§ Activity
Take the lines below between the one holding "def pvNotHeader (names" and the one holding "seg.filter (fun l", inclusive, and copy them exactly. Add nothing.

╭─ Excerpted records

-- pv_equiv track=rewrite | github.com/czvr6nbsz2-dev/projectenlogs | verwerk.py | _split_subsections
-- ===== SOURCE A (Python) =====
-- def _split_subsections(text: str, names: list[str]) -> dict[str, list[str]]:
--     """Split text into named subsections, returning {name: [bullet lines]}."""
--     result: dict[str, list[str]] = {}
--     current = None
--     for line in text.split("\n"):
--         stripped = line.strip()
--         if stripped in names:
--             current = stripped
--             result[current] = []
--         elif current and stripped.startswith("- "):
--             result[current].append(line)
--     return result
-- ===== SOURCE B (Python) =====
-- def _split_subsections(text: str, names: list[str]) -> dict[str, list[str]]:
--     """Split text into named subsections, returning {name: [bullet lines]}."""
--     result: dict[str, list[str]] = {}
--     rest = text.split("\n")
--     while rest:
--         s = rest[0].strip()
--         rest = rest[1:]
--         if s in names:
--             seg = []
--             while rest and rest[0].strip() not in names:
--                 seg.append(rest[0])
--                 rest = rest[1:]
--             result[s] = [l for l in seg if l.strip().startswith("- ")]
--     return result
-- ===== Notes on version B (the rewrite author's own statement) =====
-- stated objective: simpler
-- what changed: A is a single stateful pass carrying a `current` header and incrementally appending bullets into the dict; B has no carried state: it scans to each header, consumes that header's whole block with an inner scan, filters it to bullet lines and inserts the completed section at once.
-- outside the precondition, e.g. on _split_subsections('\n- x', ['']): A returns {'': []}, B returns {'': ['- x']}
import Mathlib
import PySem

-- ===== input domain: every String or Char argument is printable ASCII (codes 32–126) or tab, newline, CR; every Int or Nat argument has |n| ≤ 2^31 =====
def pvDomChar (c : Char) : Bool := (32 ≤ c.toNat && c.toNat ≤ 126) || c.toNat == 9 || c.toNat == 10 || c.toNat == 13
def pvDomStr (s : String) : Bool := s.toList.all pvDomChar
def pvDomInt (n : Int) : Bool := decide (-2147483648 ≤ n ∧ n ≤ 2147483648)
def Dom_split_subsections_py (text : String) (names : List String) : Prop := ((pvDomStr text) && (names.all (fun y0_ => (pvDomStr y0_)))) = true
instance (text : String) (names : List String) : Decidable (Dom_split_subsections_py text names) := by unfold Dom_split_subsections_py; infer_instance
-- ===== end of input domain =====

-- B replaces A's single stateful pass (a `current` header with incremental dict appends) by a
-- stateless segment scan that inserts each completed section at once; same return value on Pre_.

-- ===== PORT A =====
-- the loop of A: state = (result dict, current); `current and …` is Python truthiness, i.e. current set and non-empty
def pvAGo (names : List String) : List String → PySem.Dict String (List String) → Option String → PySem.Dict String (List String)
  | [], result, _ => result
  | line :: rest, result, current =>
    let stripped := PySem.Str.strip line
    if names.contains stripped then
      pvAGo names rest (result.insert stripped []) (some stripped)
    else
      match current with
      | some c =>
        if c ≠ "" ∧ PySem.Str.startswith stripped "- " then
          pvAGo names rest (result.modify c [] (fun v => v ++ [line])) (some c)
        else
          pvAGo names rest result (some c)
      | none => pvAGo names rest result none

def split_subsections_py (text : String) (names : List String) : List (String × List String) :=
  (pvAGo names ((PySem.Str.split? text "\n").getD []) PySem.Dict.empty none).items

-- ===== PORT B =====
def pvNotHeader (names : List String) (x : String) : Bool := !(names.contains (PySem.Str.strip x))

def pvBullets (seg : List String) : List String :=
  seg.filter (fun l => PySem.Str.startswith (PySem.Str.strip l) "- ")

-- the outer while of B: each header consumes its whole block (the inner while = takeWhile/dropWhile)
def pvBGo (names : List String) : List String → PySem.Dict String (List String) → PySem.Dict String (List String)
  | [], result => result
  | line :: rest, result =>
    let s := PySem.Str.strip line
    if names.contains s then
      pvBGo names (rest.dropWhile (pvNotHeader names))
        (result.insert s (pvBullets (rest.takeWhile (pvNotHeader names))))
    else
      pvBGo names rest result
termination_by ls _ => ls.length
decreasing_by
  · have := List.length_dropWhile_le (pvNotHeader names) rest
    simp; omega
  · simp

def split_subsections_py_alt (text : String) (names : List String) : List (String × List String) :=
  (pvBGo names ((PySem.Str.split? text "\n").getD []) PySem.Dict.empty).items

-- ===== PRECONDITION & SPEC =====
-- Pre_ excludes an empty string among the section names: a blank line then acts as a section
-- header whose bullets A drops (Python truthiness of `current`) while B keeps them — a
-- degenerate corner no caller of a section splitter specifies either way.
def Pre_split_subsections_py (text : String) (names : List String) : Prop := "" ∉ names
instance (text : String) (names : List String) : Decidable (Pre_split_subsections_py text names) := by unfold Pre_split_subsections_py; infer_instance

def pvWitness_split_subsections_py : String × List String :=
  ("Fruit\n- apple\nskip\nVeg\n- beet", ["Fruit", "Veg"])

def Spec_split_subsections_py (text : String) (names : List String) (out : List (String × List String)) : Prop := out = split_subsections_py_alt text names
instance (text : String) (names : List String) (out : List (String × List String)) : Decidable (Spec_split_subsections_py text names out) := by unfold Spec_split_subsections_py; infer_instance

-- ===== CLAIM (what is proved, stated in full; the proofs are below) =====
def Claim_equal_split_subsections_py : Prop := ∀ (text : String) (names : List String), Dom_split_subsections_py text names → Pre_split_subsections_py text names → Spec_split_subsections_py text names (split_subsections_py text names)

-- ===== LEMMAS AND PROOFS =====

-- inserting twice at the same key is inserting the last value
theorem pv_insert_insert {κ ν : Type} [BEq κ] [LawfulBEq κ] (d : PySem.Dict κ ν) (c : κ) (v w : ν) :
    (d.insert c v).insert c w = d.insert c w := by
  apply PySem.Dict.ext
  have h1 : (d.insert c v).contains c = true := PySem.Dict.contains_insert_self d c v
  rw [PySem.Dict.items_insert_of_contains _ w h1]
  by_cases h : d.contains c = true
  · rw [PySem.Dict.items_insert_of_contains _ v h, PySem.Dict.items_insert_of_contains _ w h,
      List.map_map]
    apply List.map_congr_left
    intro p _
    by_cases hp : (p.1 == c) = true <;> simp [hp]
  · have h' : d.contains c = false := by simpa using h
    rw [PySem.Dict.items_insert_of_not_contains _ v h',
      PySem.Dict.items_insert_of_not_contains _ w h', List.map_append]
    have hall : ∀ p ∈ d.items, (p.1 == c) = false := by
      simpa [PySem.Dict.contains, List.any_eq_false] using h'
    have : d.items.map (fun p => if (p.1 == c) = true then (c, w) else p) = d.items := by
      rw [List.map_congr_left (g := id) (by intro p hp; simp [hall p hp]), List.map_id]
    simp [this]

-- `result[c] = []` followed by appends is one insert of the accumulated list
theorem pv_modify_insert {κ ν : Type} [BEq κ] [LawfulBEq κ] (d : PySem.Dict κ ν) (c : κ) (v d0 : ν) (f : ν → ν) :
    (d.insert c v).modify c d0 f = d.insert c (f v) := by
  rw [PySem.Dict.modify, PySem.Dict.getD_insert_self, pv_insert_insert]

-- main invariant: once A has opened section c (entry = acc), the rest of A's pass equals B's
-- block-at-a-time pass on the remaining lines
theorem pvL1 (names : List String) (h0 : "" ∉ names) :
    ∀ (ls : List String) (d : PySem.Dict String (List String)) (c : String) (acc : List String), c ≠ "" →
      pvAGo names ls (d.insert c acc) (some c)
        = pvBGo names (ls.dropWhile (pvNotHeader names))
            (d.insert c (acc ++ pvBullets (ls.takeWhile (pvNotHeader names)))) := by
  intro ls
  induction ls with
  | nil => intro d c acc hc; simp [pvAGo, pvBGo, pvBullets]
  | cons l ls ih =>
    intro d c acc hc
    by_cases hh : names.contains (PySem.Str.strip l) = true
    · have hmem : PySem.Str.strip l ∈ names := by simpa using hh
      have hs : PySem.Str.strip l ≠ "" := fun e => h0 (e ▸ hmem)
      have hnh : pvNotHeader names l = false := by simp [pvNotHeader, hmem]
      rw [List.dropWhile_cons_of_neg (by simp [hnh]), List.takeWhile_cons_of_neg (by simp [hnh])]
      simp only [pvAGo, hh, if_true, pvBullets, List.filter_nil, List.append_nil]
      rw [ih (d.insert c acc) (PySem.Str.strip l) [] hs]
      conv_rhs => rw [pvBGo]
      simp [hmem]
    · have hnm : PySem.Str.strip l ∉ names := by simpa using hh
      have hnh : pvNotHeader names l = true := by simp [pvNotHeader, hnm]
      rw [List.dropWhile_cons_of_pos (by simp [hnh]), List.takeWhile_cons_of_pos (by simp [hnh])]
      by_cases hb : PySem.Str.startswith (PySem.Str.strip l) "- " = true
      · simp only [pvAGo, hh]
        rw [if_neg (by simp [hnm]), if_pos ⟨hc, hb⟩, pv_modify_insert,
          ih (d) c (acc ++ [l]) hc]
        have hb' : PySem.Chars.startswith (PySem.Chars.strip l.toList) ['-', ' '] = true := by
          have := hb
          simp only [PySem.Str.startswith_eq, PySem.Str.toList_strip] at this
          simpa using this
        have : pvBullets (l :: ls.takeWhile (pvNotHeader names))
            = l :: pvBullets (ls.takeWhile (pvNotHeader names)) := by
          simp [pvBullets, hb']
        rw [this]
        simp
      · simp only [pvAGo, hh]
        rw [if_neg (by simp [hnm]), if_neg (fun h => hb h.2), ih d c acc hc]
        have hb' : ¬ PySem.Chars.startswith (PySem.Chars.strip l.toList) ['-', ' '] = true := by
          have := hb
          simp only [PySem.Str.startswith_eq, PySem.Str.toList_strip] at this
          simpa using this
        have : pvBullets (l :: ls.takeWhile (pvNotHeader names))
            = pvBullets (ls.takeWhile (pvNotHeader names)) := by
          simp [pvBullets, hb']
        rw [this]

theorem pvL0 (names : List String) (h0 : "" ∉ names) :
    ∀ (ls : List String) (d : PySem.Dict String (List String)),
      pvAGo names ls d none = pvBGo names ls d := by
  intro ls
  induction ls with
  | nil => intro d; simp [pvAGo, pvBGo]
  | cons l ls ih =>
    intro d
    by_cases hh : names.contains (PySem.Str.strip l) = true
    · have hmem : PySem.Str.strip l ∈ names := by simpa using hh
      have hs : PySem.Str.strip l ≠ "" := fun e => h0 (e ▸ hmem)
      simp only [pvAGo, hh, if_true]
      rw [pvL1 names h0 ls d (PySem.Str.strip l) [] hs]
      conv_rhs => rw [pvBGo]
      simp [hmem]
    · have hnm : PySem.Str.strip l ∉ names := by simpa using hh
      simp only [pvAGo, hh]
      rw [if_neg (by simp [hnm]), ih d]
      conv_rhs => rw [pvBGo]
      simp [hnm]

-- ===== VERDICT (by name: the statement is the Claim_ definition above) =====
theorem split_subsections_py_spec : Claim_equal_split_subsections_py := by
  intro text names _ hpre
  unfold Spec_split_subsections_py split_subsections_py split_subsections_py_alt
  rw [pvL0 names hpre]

╰─

§ Output of the task
def pvNotHeader (names : List String) (x : String) : Bool := !(names.contains (PySem.Str.strip x))

def pvBullets (seg : List String) : List String :=
  seg.filter (fun l => PySem.Str.startswith (PySem.Str.strip l) "- ")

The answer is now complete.